People usually want to do their work well. They usually don’t want to get humiliated for errors.
Is it Agile?
Graziano claims that to be agile, you need to have a solid and repeatable process of development and that his model development process is agile.
I agree with the first statement. To be agile you have to be predictable and efficient.
However, the process showed by Graziano is not very agile as a whole. It assumes that no model is delivered before the deadline and that the model is delivered to the developers after numerous reviews, fully ready. It assumes there is a team of data architects who work together.

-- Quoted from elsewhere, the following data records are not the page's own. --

-- pv_equiv track=rewrite | github.com/vinceeverton/bulliQ | backend/app/services/checkout_engine.py | best_checkout
-- ===== SOURCE A (Python) =====
-- CHECKOUTS = {
--     170: ["T20", "T20", "BULL"],
--     167: ["T20", "T19", "BULL"],
--     164: ["T20", "T18", "BULL"],
--     161: ["T20", "T17", "BULL"],
--     40: ["D20"],
--     32: ["D16"],
--     24: ["D12"],
--     16: ["D8"],
--     8: ["D4"],
--     2: ["D1"],
-- }
--
-- def best_checkout(remaining: int, double_stats: dict):
--     if remaining in CHECKOUTS:
--         return CHECKOUTS[remaining]
--
--     # fallback logic
--     for d in sorted(double_stats, key=double_stats.get, reverse=True):
--         value = int(d.replace("D", "")) * 2
--         if remaining - value >= 0:
--             return [d]
--
--     return ["No checkout"]
-- ===== SOURCE B (Python) =====
-- CHECKOUTS = {
--     170: ["T20", "T20", "BULL"],
--     167: ["T20", "T19", "BULL"],
--     164: ["T20", "T18", "BULL"],
--     161: ["T20", "T17", "BULL"],
--     40: ["D20"],
--     32: ["D16"],
--     24: ["D12"],
--     16: ["D8"],
--     8: ["D4"],
--     2: ["D1"],
-- }
--
-- def best_checkout(remaining: int, double_stats: dict):
--     if remaining in CHECKOUTS:
--         return CHECKOUTS[remaining]
--
--     # single pass instead of sorting: keep the feasible double with the
--     # highest stat; strict '>' keeps the first one in iteration order on ties,
--     # which is what the stable descending sort yields.
--     best = None
--     best_stat = None
--     for d, stat in double_stats.items():
--         value = int(d.replace("D", "")) * 2
--         if remaining - value >= 0 and (best is None or stat > best_stat):
--             best = d
--             best_stat = stat
--
--     return [best] if best is not None else ["No checkout"]
-- ===== Notes on version B (the rewrite author's own statement) =====
-- stated objective: simpler
-- what changed: Replaces the stable descending sort plus first-feasible scan by a single pass over the dict items that keeps the feasible double with the strictly highest stat (strict '>' reproduces the stable sort's tie-breaking).
-- outside the precondition, e.g. on best_checkout(100, {'D20': 5, 'XX': 1}): A returns ['D20'], B raises ValueError
import Mathlib
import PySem

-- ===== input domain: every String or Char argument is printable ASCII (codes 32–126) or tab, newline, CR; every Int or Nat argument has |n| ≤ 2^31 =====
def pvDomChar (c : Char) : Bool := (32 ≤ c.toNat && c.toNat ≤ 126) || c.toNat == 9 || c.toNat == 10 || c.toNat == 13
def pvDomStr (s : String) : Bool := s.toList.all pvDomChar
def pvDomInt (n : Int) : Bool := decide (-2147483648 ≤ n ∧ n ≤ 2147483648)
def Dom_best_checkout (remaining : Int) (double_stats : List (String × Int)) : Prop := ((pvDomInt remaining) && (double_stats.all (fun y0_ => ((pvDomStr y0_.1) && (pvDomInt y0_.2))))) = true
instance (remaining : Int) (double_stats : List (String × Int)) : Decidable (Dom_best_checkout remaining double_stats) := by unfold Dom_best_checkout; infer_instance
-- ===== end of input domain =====

-- B replaces A's stable descending sort + first-feasible scan by one pass keeping the
-- feasible double with the strictly highest stat (objective: simpler, no sort).


-- ===== PORT A =====
-- the module-level CHECKOUTS dict (shared data, used verbatim by both Pythons)
def pvCheckouts : List (Int × List String) :=
  [(170, ["T20", "T20", "BULL"]), (167, ["T20", "T19", "BULL"]),
   (164, ["T20", "T18", "BULL"]), (161, ["T20", "T17", "BULL"]),
   (40, ["D20"]), (32, ["D16"]), (24, ["D12"]), (16, ["D8"]), (8, ["D4"]), (2, ["D1"])]

-- int(d.replace("D", "")); `none` is Python's ValueError, excluded by Pre_, so the
-- `getD 0` default is never reached on admitted inputs (both ports use this helper)
def pvParse (d : String) : Int :=
  (PySem.Int.ofStr? (PySem.Str.replace d "D" "")).getD 0

-- double_stats.get d (the sort key); every d sorted comes from the dict, so the
-- `getD 0` default for a missing key is never reached
def pvStat (double_stats : List (String × Int)) (d : String) : Int :=
  ((double_stats.find? (fun p => p.1 == d)).map Prod.snd).getD 0

def best_checkout (remaining : Int) (double_stats : List (String × Int)) : List String :=
  match pvCheckouts.find? (fun p => p.1 == remaining) with
  | some p => p.2
  | none =>
    -- for d in sorted(double_stats, key=double_stats.get, reverse=True): first hit returns
    match (PySem.List.sorted (double_stats.map Prod.fst) (pvStat double_stats) true).find?
        (fun d => decide (0 ≤ remaining - pvParse d * 2)) with
    | some d => [d]
    | none => ["No checkout"]

-- ===== PORT B =====
def best_checkout_alt (remaining : Int) (double_stats : List (String × Int)) : List String :=
  match pvCheckouts.find? (fun p => p.1 == remaining) with
  | some p => p.2
  | none =>
    -- single pass over the items, keeping (best, best_stat) with a strict '>'
    match double_stats.foldl
        (fun best p =>
          if decide (0 ≤ remaining - pvParse p.1 * 2) &&
              (match best with | none => true | some q => decide (q.2 < p.2))
          then some p else best)
        (none : Option (String × Int)) with
    | some p => [p.1]
    | none => ["No checkout"]

-- ===== PRECONDITION & SPEC =====
-- Pre_ excludes (a) duplicate-key lists, which represent no Python dict, and (b) fallback
-- inputs with a key on which int(d.replace("D","")) raises ValueError: there A raises,
-- or accidentally returns when a feasible key sorts before the malformed one, while B
-- (which inspects every item) raises.
def Pre_best_checkout (remaining : Int) (double_stats : List (String × Int)) : Prop :=
  (pvCheckouts.find? (fun p => p.1 == remaining)).isSome = true ∨
  ((double_stats.map Prod.fst).Nodup ∧
    ∀ p ∈ double_stats, (PySem.Int.ofStr? (PySem.Str.replace p.1 "D" "")).isSome = true)
instance (remaining : Int) (double_stats : List (String × Int)) : Decidable (Pre_best_checkout remaining double_stats) := by unfold Pre_best_checkout; infer_instance

def pvWitness_best_checkout : Int × (List (String × Int)) := (100, [("D20", 5), ("D16", 3)])

def Spec_best_checkout (remaining : Int) (double_stats : List (String × Int)) (out : List String) : Prop := out = best_checkout_alt remaining double_stats
instance (remaining : Int) (double_stats : List (String × Int)) (out : List String) : Decidable (Spec_best_checkout remaining double_stats out) := by unfold Spec_best_checkout; infer_instance

-- ===== CLAIM (what is proved, stated in full; the proofs are below) =====
def Claim_equal_best_checkout : Prop := ∀ (remaining : Int) (double_stats : List (String × Int)), Dom_best_checkout remaining double_stats → Pre_best_checkout remaining double_stats → Spec_best_checkout remaining double_stats (best_checkout remaining double_stats)

-- ===== LEMMAS AND PROOFS =====

-- one step of B's running-best loop, abstracted over the predicate and the key
def pvStep {α : Type} (pred : α → Bool) (key : α → Int) (o : Option α) (x : α) : Option α :=
  if pred x && (match o with | none => true | some m => decide (key m < key x)) then some x else o

lemma pv_find_insertBy {α : Type} (pred : α → Bool) (key : α → Int) (x : α) (s : List α)
    (hs : s.Pairwise (fun a b => key b ≤ key a)) :
    (PySem.List.insertBy (fun a b => decide (key b < key a)) x s).find? pred
      = pvStep pred key (s.find? pred) x := by
  induction s with
  | nil =>
    simp [PySem.List.insertBy, pvStep, List.find?]
  | cons y ys ih =>
    have hys : ys.Pairwise (fun a b => key b ≤ key a) := hs.tail
    by_cases hxy : key y < key x
    · -- x is inserted in front of y
      simp only [PySem.List.insertBy, hxy, decide_true, if_true]
      by_cases hpx : pred x = true
      · -- LHS = some x; show the step also yields some x
        rcases hfy : (y :: ys).find? pred with _ | m
        · simp [List.find?, hpx, pvStep]
        · have hm : m ∈ y :: ys := List.mem_of_find?_eq_some hfy
          have hmy : key m ≤ key y := by
            rcases List.mem_cons.1 hm with rfl | hm'
            · exact le_refl _
            · exact (List.pairwise_cons.1 hs).1 m hm'
          have : key m < key x := lt_of_le_of_lt hmy hxy
          simp [List.find?, hpx, pvStep, this]
      · have hpx' : pred x = false := by simpa using hpx
        simp [List.find?, hpx', pvStep]
    · -- key x ≤ key y : x goes further down
      simp only [PySem.List.insertBy, hxy, decide_false]
      by_cases hpy : pred y = true
      · have : decide (key y < key x) = false := by simpa using hxy
        simp [List.find?, hpy, pvStep, this]
      · have hpy' : pred y = false := by simpa using hpy
        simp [List.find?, hpy', ih hys]

lemma pv_sortedRev_find_eq_foldl {α : Type} (pred : α → Bool) (key : α → Int) (l : List α) :
    (PySem.List.sorted l key true).find? pred = l.foldl (pvStep pred key) none := by
  induction l using List.reverseRecOn with
  | nil =>
    rw [PySem.List.sorted_rev_eq_foldl_insertBy]
    rfl
  | append_singleton l x ih =>
    rw [PySem.List.sorted_rev_eq_foldl_insertBy, List.foldl_append]
    simp only [List.foldl_cons, List.foldl_nil]
    rw [← PySem.List.sorted_rev_eq_foldl_insertBy,
      pv_find_insertBy pred key x _ (PySem.List.sorted_pairwise_rev l key), ih,
      List.foldl_append]
    simp only [List.foldl_cons, List.foldl_nil]

-- with distinct keys, the dict lookup on a member pair returns its own value
lemma pv_stat_of_mem (l : List (String × Int)) (h : (l.map Prod.fst).Nodup)
    (p : String × Int) (hp : p ∈ l) : pvStat l p.1 = p.2 := by
  induction l with
  | nil => cases hp
  | cons q t ih =>
    rcases List.mem_cons.1 hp with rfl | hp'
    · simp [pvStat, List.find?]
    · have h' : q.1 ∉ t.map Prod.fst ∧ (t.map Prod.fst).Nodup :=
        List.nodup_cons.1 (by simpa using h)
      have hq : (q.1 == p.1) = false := by
        have h1 : p.1 ∈ t.map Prod.fst := List.mem_map.2 ⟨p, hp', rfl⟩
        simp only [beq_eq_false_iff_ne, ne_eq]
        intro he; rw [he] at h'; exact h'.1 h1
      simpa [pvStat, List.find?, hq] using ih h'.2 hp'

-- the relation carried through the two loops: B's state holds the pair, A's the key
def pvRel (key : String → Int) (o : Option (String × Int)) (o' : Option String) : Prop :=
  match o, o' with
  | none, none => True
  | some p, some d => d = p.1 ∧ key p.1 = p.2
  | _, _ => False

lemma pv_bridge (remaining : Int) (key : String → Int)
    (l : List (String × Int)) (hk : ∀ p ∈ l, key p.1 = p.2) :
    ∀ (o : Option (String × Int)) (o' : Option String), pvRel key o o' →
    pvRel key
      (l.foldl (fun best p =>
          if decide (0 ≤ remaining - pvParse p.1 * 2) &&
              (match best with | none => true | some q => decide (q.2 < p.2))
          then some p else best) o)
      (l.foldl (fun o p => pvStep (fun d => decide (0 ≤ remaining - pvParse d * 2)) key o p.1) o') := by
  induction l with
  | nil => intro o o' h; exact h
  | cons p t ih =>
    intro o o' h
    have hkp : key p.1 = p.2 := hk p List.mem_cons_self
    have hkt : ∀ q ∈ t, key q.1 = q.2 := fun q hq => hk q (List.mem_cons_of_mem _ hq)
    refine ih hkt _ _ ?_
    rcases o with _ | q <;> rcases o' with _ | d
    · show pvRel key
        (if (decide (0 ≤ remaining - pvParse p.1 * 2) && true) = true then some p else none)
        (if (decide (0 ≤ remaining - pvParse p.1 * 2) && true) = true then some p.1 else none)
      split_ifs with hc
      · exact ⟨rfl, hkp⟩
      · trivial
    · exact absurd h (by simp [pvRel])
    · exact absurd h (by simp [pvRel])
    · obtain ⟨rfl, hkq⟩ : d = q.1 ∧ key q.1 = q.2 := h
      show pvRel key
        (if (decide (0 ≤ remaining - pvParse p.1 * 2) && decide (q.2 < p.2)) = true
          then some p else some q)
        (if (decide (0 ≤ remaining - pvParse p.1 * 2) && decide (key q.1 < key p.1)) = true
          then some p.1 else some q.1)
      rw [hkq, hkp]
      split_ifs with hc
      · exact ⟨rfl, hkp⟩
      · exact ⟨rfl, hkq⟩

-- ===== VERDICT (by name: the statement is the Claim_ definition above) =====
theorem best_checkout_spec : Claim_equal_best_checkout := by
  intro remaining double_stats _ hpre
  unfold Spec_best_checkout best_checkout best_checkout_alt
  rcases hco : pvCheckouts.find? (fun p => p.1 == remaining) with _ | v
  · -- fallback: A's sorted scan = B's single pass
    have hnd : (double_stats.map Prod.fst).Nodup ∧
        ∀ p ∈ double_stats, (PySem.Int.ofStr? (PySem.Str.replace p.1 "D" "")).isSome = true := by
      rcases hpre with hpre | hpre
      · rw [hco] at hpre; simp at hpre
      · exact hpre
    have hk : ∀ p ∈ double_stats, pvStat double_stats p.1 = p.2 :=
      fun p hp => pv_stat_of_mem double_stats hnd.1 p hp
    have hfind := pv_sortedRev_find_eq_foldl
      (fun d => decide (0 ≤ remaining - pvParse d * 2)) (pvStat double_stats)
      (double_stats.map Prod.fst)
    rw [List.foldl_map] at hfind
    have hrel := pv_bridge remaining (pvStat double_stats) double_stats hk none none
      (by simp [pvRel])
    simp only [hco]
    rw [hfind]
    rcases hb : double_stats.foldl (fun best p =>
        if decide (0 ≤ remaining - pvParse p.1 * 2) &&
            (match best with | none => true | some q => decide (q.2 < p.2))
        then some p else best) none with _ | p <;>
      rcases ha : double_stats.foldl (fun o p =>
          pvStep (fun d => decide (0 ≤ remaining - pvParse d * 2)) (pvStat double_stats) o p.1)
          none with _ | d <;>
      rw [hb, ha] at hrel
    · rw [hb, ha]
    · exact absurd hrel (by simp [pvRel])
    · exact absurd hrel (by simp [pvRel])
    · obtain ⟨rfl, -⟩ : d = p.1 ∧ pvStat double_stats p.1 = p.2 := hrel
      rw [hb, ha]
  · simp [hco]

From what I understand about the agile process, I would assume that the model should be delivered by data modelers and data architects as quickly as possible, reviewed by the whole agile team (including developers), and there would be no single moment of handing it off to developers. Instead, the model would be reviewed on-the-fly and the parts of the model that are accepted by the review would be instantly passed to implementation. This would be agile.
The book is interesting and its small size is an advantage for me. It is a piece of good, understandable technical writing.
The approach to model building quality is correct. I find it perfectly applicable to big, mission-critical applications when budgets can afford it. They should have stable teams of data modelers who know each other well and have ‘thick skin’ and don’t get offended by aggressive review rejections.
However, I find it dangerous for teams and too expensive for small- and middle-sized projects in most cases. In such projects I think the approach can be applied in part, introducing reviews for critical model changes and skipping it for smaller ones.
I also think Graziano may underestimate the psychological aspect of the matter as he probably hardly ever gets his models rejected, due to his very high skills and experience.